Mujeres charlando en un restaurante


"Hice un alto para comer en una mesa arrinconada del Primero Primera, ese hotel que destila buen gusto barcelonés y donde, a modo de señora del castillo, sigue viviendo la propietaria del edificio -comienza diciendo en el A vuelapluma de hoy, la escritora Joana Bonet-. Sentadas al lado, cinco mujeres perfumadas y peinadas de peluquería charlaban con brío. De vez en cuando me llegaba la cola de alguna frase soberbia. Aún se afanaban con los postres cuando, al marcharme, no me reprimí de felicitarlas por la escena. Le habían dado al comedor una pátina cosmopolita, e irradiaban el calor que procura la conversación lenta. Una de ellas me preguntó si adivinaría la media de edad de la mesa, a lo que añadió: “Mira, esta es la benjamina”. Tenía 79 años. La mayor superaba los 90. Con una sonrisa franca, me instruyó: “¿Sabes qué estamos haciendo? Recordar. Nos juntamos para recordar. Sólo eso”. Me proyecté en el tiempo.

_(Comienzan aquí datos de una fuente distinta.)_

-- pv_equiv track=rewrite | github.com/espeedsx/EllieScoreFollowingDebug | debug/src/failure_analyzer.py | _analyze_pitch_categorization
-- ===== SOURCE A (Python) =====
-- from typing import List, Dict, Any, Optional, Tuple
--
-- def _analyze_pitch_categorization(match_analyses: List[Dict]) -> Dict[str, int]:
--     """Analyze how the pitch was categorized."""
--     categories = {
--         'chord': sum(1 for m in match_analyses if 'is_chord' in m and m['is_chord']),
--         'trill': sum(1 for m in match_analyses if 'is_trill' in m and m['is_trill']),
--         'grace': sum(1 for m in match_analyses if 'is_grace' in m and m['is_grace']),
--         'extra': sum(1 for m in match_analyses if 'is_extra' in m and m['is_extra']),
--         'ignored': sum(1 for m in match_analyses if 'is_ignored' in m and m['is_ignored'])
--     }
--     return categories
-- ===== SOURCE B (Python) =====
-- def _analyze_pitch_categorization(match_analyses):
--     """Analyze how the pitch was categorized."""
--     categories = {'chord': 0, 'trill': 0, 'grace': 0, 'extra': 0, 'ignored': 0}
--     for m in match_analyses:
--         if m.get('is_chord'):
--             categories['chord'] += 1
--         if m.get('is_trill'):
--             categories['trill'] += 1
--         if m.get('is_grace'):
--             categories['grace'] += 1
--         if m.get('is_extra'):
--             categories['extra'] += 1
--         if m.get('is_ignored'):
--             categories['ignored'] += 1
--     return categories
-- ===== Notes on version B (the rewrite author's own statement) =====
-- stated objective: simpler
-- what changed: Replaces five independent generator-expression scans of match_analyses (one per flag) with a single loop that updates all five counters at once over a pre-initialized dict.
import Mathlib
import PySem

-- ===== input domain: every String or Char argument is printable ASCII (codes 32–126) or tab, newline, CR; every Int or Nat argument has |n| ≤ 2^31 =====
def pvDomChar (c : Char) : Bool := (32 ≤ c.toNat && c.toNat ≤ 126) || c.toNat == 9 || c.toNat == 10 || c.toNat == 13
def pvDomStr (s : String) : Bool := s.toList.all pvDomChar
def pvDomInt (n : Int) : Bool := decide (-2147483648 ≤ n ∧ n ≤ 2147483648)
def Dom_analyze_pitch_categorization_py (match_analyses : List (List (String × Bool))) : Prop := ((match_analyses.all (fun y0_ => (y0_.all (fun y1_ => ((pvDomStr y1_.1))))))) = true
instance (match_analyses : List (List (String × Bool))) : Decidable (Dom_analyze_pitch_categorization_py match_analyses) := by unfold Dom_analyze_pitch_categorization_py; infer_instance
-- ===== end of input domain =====

-- B replaces A's five independent counting scans with a single pass updating five counters; objective: simpler.


-- ===== PORT A =====
-- 'k in m and m[k]' on a Python dict: first (only) binding of k, false when absent.
def pvFlag (m : List (String × Bool)) (k : String) : Bool :=
  match m.find? (fun p => p.1 == k) with
  | some p => p.2
  | none => false

-- sum(1 for m in match_analyses if 'is_X' in m and m['is_X']), one scan per flag
def pvCountFlag (match_analyses : List (List (String × Bool))) (k : String) : Int :=
  match_analyses.foldl (fun acc m => if pvFlag m k then acc + 1 else acc) 0

def analyze_pitch_categorization_py (match_analyses : List (List (String × Bool))) : List (String × Int) :=
  [("chord", pvCountFlag match_analyses "is_chord"),
   ("trill", pvCountFlag match_analyses "is_trill"),
   ("grace", pvCountFlag match_analyses "is_grace"),
   ("extra", pvCountFlag match_analyses "is_extra"),
   ("ignored", pvCountFlag match_analyses "is_ignored")]

-- ===== PORT B =====
-- single pass: one step of B's loop body updates all five counters
def pvAltStep (acc : Int × Int × Int × Int × Int) (m : List (String × Bool)) :
    Int × Int × Int × Int × Int :=
  let (c, t, g, e, i) := acc
  ((if pvFlag m "is_chord" then c + 1 else c),
   (if pvFlag m "is_trill" then t + 1 else t),
   (if pvFlag m "is_grace" then g + 1 else g),
   (if pvFlag m "is_extra" then e + 1 else e),
   (if pvFlag m "is_ignored" then i + 1 else i))

def analyze_pitch_categorization_py_alt (match_analyses : List (List (String × Bool))) : List (String × Int) :=
  let (c, t, g, e, i) := match_analyses.foldl pvAltStep (0, 0, 0, 0, 0)
  [("chord", c), ("trill", t), ("grace", g), ("extra", e), ("ignored", i)]

-- ===== PRECONDITION & SPEC =====
def Spec_analyze_pitch_categorization_py (match_analyses : List (List (String × Bool))) (out : List (String × Int)) : Prop := out = analyze_pitch_categorization_py_alt match_analyses
instance (match_analyses : List (List (String × Bool))) (out : List (String × Int)) : Decidable (Spec_analyze_pitch_categorization_py match_analyses out) := by unfold Spec_analyze_pitch_categorization_py; infer_instance

-- ===== CLAIM (what is proved, stated in full; the proofs are below) =====
def Claim_equal_analyze_pitch_categorization_py : Prop := ∀ (match_analyses : List (List (String × Bool))), Dom_analyze_pitch_categorization_py match_analyses → Spec_analyze_pitch_categorization_py match_analyses (analyze_pitch_categorization_py match_analyses)

-- ===== LEMMAS AND PROOFS =====

-- B's fused loop computes, componentwise, A's five partial counting loops.
theorem pvAltLoop_eq (l : List (List (String × Bool))) :
    ∀ (c t g e i : Int),
      l.foldl pvAltStep (c, t, g, e, i) =
        (l.foldl (fun acc m => if pvFlag m "is_chord" then acc + 1 else acc) c,
         l.foldl (fun acc m => if pvFlag m "is_trill" then acc + 1 else acc) t,
         l.foldl (fun acc m => if pvFlag m "is_grace" then acc + 1 else acc) g,
         l.foldl (fun acc m => if pvFlag m "is_extra" then acc + 1 else acc) e,
         l.foldl (fun acc m => if pvFlag m "is_ignored" then acc + 1 else acc) i) := by
  induction l with
  | nil => intro c t g e i; rfl
  | cons m rest ih =>
      intro c t g e i
      simp only [List.foldl_cons, pvAltStep]
      exact ih _ _ _ _ _

-- ===== VERDICT (by name: the statement is the Claim_ definition above) =====
theorem analyze_pitch_categorization_py_spec : Claim_equal_analyze_pitch_categorization_py := by
  intro match_analyses _
  unfold Spec_analyze_pitch_categorization_py
  unfold analyze_pitch_categorization_py analyze_pitch_categorization_py_alt pvCountFlag
  rw [pvAltLoop_eq]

Quedar un día con las amigas para acordarnos de quiénes fuimos y celebrar lo vivido; una remembranza compartida, jugando a las cajas de la memoria con las neuronas bailando entre contenedores de pasado.

Según la ciencia, la buena memoria no es sino una conversación multidimensional abierta entre muchísimas células, en la que se salvaguarda tanto un prefijo telefónico como determinada calle de Viena o el olor del jabón que utilizaba nuestra madre. Porque los recuerdos están diseminados por distintas partes del cerebro: la infancia, con sus descubrimientos, se aloja en ciertas regiones del córtex temporal; el significado de las palabras, en la región central del hemisferio derecho; los automatismos de nuestra cotidianidad, en el cerebelo; las percepciones y los pensamientos derivados, en los lóbulos frontales... Pero ¿qué recordar y qué olvidar? ¿Se trata de una capacidad consciente? ¿Podemos seleccionar lo que salvamos? Nuestro cerebro tiene un billón de neuronas y cada una de ellas establece un millar de interconexiones. Por ejemplo, si suena una vieja canción inesperada es capaz de poner a trabajar a una tropa para transportarnos a una emoción intensa.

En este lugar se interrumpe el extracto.